-- pv_equiv track=rewrite | github.com/LumateDev/ContextCollector | scanner.py | _glob_to_regex
-- ===== SOURCE A (Python) =====
-- def _glob_to_regex(pattern: str) -> str:
--     result = ''
--     i = 0
--     while i < len(pattern):
--         c = pattern[i]
--         if c == '*':
--             if i + 1 < len(pattern) and pattern[i + 1] == '*':
--                 if i + 2 < len(pattern) and pattern[i + 2] == '/':
--                     result += '(?:.*/)?'
--                     i += 3
--                     continue
--                 else:
--                     result += '.*'
--                     i += 2
--                     continue
--             else:
--                 result += '[^/]*'
--         elif c == '?':
--             result += '[^/]'
--         elif c in r'\.^$+{}()|':
--             result += '\\' + c
--         else:
--             result += c
--         i += 1
--     return result
-- ===== SOURCE B (Python) =====
-- import re
--
-- _TOKEN = re.compile(r'\*\*/|\*\*|\*|\?|[\\.^$+{}()|]')
-- _TABLE = {'**/': '(?:.*/)?', '**': '.*', '*': '[^/]*', '?': '[^/]'}
--
-- def _glob_to_regex(pattern: str) -> str:
--     def repl(m):
--         tok = m.group(0)
--         return _TABLE.get(tok, '\\' + tok)
--     return _TOKEN.sub(repl, pattern)
-- ===== Notes on version B (the rewrite author's own statement) =====
-- stated objective: faster
-- what changed: Replaced A's manual while-loop with index lookahead, per-character branching and repeated string concatenation by a single compiled alternation regex ('**/'|'**'|'*'|'?'|special char, longest first) applied with re.sub and a token-to-replacement dispatch table; unmatched characters pass through untouched.
import Mathlib
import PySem

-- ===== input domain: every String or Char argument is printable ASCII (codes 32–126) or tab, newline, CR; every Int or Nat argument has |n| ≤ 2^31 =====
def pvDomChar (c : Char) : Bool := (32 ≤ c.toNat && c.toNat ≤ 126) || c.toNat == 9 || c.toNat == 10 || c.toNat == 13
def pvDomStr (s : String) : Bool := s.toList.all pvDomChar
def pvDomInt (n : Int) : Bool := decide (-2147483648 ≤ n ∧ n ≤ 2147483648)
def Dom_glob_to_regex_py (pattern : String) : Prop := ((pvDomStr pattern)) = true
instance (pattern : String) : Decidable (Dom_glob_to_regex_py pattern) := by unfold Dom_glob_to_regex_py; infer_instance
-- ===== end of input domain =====

-- B replaces A's manual index-with-lookahead scan by regex-style tokenization (longest-first
-- alternation '**/' | '**' | '*' | '?' | special char) with a dispatch table; objective: idiomatic.

-- ===== PORT A =====
-- A's while-loop over index i, accumulating `result` (built here as the prefix of the recursion).
def globAgo (s : List Char) (i : Nat) : List Char :=
  if h : i < s.length then
    let c := s[i]
    if c = '*' then
      if h1 : i + 1 < s.length then
        if s[i+1] = '*' then
          if h2 : i + 2 < s.length then
            if s[i+2] = '/' then "(?:.*/)?".toList ++ globAgo s (i+3)
            else ".*".toList ++ globAgo s (i+2)
          else ".*".toList ++ globAgo s (i+2)
        else "[^/]*".toList ++ globAgo s (i+1)
      else "[^/]*".toList ++ globAgo s (i+1)
    else if c = '?' then "[^/]".toList ++ globAgo s (i+1)
    else if c ∈ "\\.^$+{}()|".toList then '\\' :: c :: globAgo s (i+1)
    else c :: globAgo s (i+1)
  else []
termination_by s.length - i

def glob_to_regex_py (pattern : String) : String := String.ofList (globAgo pattern.toList 0)

-- ===== PORT B =====
-- B's token regex applied by re.sub: at each position the alternatives are tried in order
-- ('**/' before '**' before '*' before '?' before a special char); an unmatched character
-- passes through; the dispatch table maps each matched token to its replacement.
def tokSub : List Char → List Char
  | '*' :: '*' :: '/' :: r => "(?:.*/)?".toList ++ tokSub r
  | '*' :: '*' :: r => ".*".toList ++ tokSub r
  | '*' :: r => "[^/]*".toList ++ tokSub r
  | '?' :: r => "[^/]".toList ++ tokSub r
  | c :: r => (if c ∈ "\\.^$+{}()|".toList then ['\\', c] else [c]) ++ tokSub r
  | [] => []

def glob_to_regex_py_alt (pattern : String) : String := String.ofList (tokSub pattern.toList)

-- ===== PRECONDITION & SPEC =====
def Spec_glob_to_regex_py (pattern : String) (out : String) : Prop := out = glob_to_regex_py_alt pattern
instance (pattern : String) (out : String) : Decidable (Spec_glob_to_regex_py pattern out) := by unfold Spec_glob_to_regex_py; infer_instance

-- ===== CLAIM (what is proved, stated in full; the proofs are below) =====
def Claim_equal_glob_to_regex_py : Prop := ∀ (pattern : String), Dom_glob_to_regex_py pattern → Spec_glob_to_regex_py pattern (glob_to_regex_py pattern)

-- ===== LEMMAS AND PROOFS =====

lemma tok_nil : tokSub [] = [] := by rw [tokSub]

lemma tok_ss_slash (r : List Char) : tokSub ('*' :: '*' :: '/' :: r) = "(?:.*/)?".toList ++ tokSub r := by
  rw [tokSub]

lemma tok_ss (c : Char) (r : List Char) (hc : c ≠ '/') :
    tokSub ('*' :: '*' :: c :: r) = ".*".toList ++ tokSub (c :: r) := by
  rw [tokSub.eq_def]
  split
  · simp_all
  · simp_all
  · next hne heq => injection heq with ha hb; exact (hne _ hb.symm).elim
  · simp_all
  · next h1 h2 heq => injection heq with ha hb; exact absurd ha.symm h1
  · simp_all

lemma tok_ss_nil : tokSub ['*', '*'] = ".*".toList := by
  rw [tokSub] <;> simp [tok_nil]

lemma tok_s (c : Char) (r : List Char) (hc : c ≠ '*') :
    tokSub ('*' :: c :: r) = "[^/]*".toList ++ tokSub (c :: r) := by
  rw [tokSub.eq_def]
  split
  · simp_all
  · simp_all
  · simp_all
  · simp_all
  · next h1 h2 heq => injection heq with ha hb; exact absurd ha.symm h1
  · simp_all

lemma tok_s_nil : tokSub ['*'] = "[^/]*".toList := by
  rw [tokSub] <;> simp [tok_nil]

lemma tok_q (r : List Char) : tokSub ('?' :: r) = "[^/]".toList ++ tokSub r := by
  rw [tokSub]

lemma tok_other (c : Char) (r : List Char) (h1 : c ≠ '*') (h2 : c ≠ '?') :
    tokSub (c :: r) = (if c ∈ "\\.^$+{}()|".toList then ['\\', c] else [c]) ++ tokSub r := by
  rw [tokSub.eq_def]
  split
  · simp_all
  · simp_all
  · simp_all
  · simp_all
  · next heq => injection heq with ha hb; subst ha; subst hb; simp
  · simp_all

lemma globAgo_eq_tokSub : ∀ (n : Nat) (s : List Char) (i : Nat), s.length - i ≤ n →
    globAgo s i = tokSub (s.drop i) := by
  intro n
  induction n with
  | zero =>
    intro s i hle
    rw [globAgo]
    have h : ¬ i < s.length := by omega
    simp [h, List.drop_of_length_le (by omega : s.length ≤ i), tok_nil]
  | succ n ih =>
    intro s i hle
    rw [globAgo]
    by_cases h : i < s.length
    · have hd : s.drop i = s[i] :: s.drop (i + 1) := List.drop_eq_getElem_cons h
      simp only [h, dif_pos]
      by_cases hstar : s[i] = '*'
      · by_cases h1 : i + 1 < s.length
        · have hd1 : s.drop (i + 1) = s[i+1] :: s.drop (i + 2) := List.drop_eq_getElem_cons h1
          by_cases hstar2 : s[i+1] = '*'
          · by_cases h2 : i + 2 < s.length
            · have hd2 : s.drop (i + 2) = s[i+2] :: s.drop (i + 3) := List.drop_eq_getElem_cons h2
              by_cases hsl : s[i+2] = '/'
              · rw [if_pos hstar, dif_pos h1, if_pos hstar2, dif_pos h2, if_pos hsl,
                    ih s (i+3) (by omega), hd, hd1, hd2, hstar, hstar2, hsl, tok_ss_slash]
              · rw [if_pos hstar, dif_pos h1, if_pos hstar2, dif_pos h2, if_neg hsl,
                    ih s (i+2) (by omega), hd, hd1, hd2, hstar, hstar2, tok_ss _ _ hsl]
            · have hd2 : s.drop (i + 2) = [] := List.drop_of_length_le (by omega)
              rw [if_pos hstar, dif_pos h1, if_pos hstar2, dif_neg h2,
                  ih s (i+2) (by omega), hd, hd1, hd2, hstar, hstar2, tok_nil, tok_ss_nil]
              simp
          · rw [if_pos hstar, dif_pos h1, if_neg hstar2,
                ih s (i+1) (by omega), hd, hd1, hstar, tok_s _ _ hstar2]
        · have hd1 : s.drop (i + 1) = [] := List.drop_of_length_le (by omega)
          rw [if_pos hstar, dif_neg h1, ih s (i+1) (by omega), hd, hd1, hstar, tok_nil, tok_s_nil]
          simp
      · by_cases hq : s[i] = '?'
        · rw [if_neg hstar, if_pos hq, ih s (i+1) (by omega), hd, hq, tok_q]
        · rw [if_neg hstar, if_neg hq, ih s (i+1) (by omega), hd, tok_other _ _ hstar hq]
          split_ifs <;> simp
    · have hd : s.drop i = [] := List.drop_of_length_le (by omega)
      simp [h, hd, tok_nil]

-- ===== VERDICT (by name: the statement is the Claim_ definition above) =====
theorem glob_to_regex_py_spec : Claim_equal_glob_to_regex_py := by
  intro pattern _
  unfold Spec_glob_to_regex_py glob_to_regex_py glob_to_regex_py_alt
  rw [globAgo_eq_tokSub pattern.toList.length pattern.toList 0 (by omega)]
  simp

§ **WHAT TO DO**
Filter the data above by the word "unfold" and copy every line that matches.

§ **YOUR SOLUTION**
instance (pattern : String) : Decidable (Dom_glob_to_regex_py pattern) := by unfold Dom_glob_to_regex_py; infer_instance
instance (pattern : String) (out : String) : Decidable (Spec_glob_to_regex_py pattern out) := by unfold Spec_glob_to_regex_py; infer_instance
  unfold Spec_glob_to_regex_py glob_to_regex_py glob_to_regex_py_alt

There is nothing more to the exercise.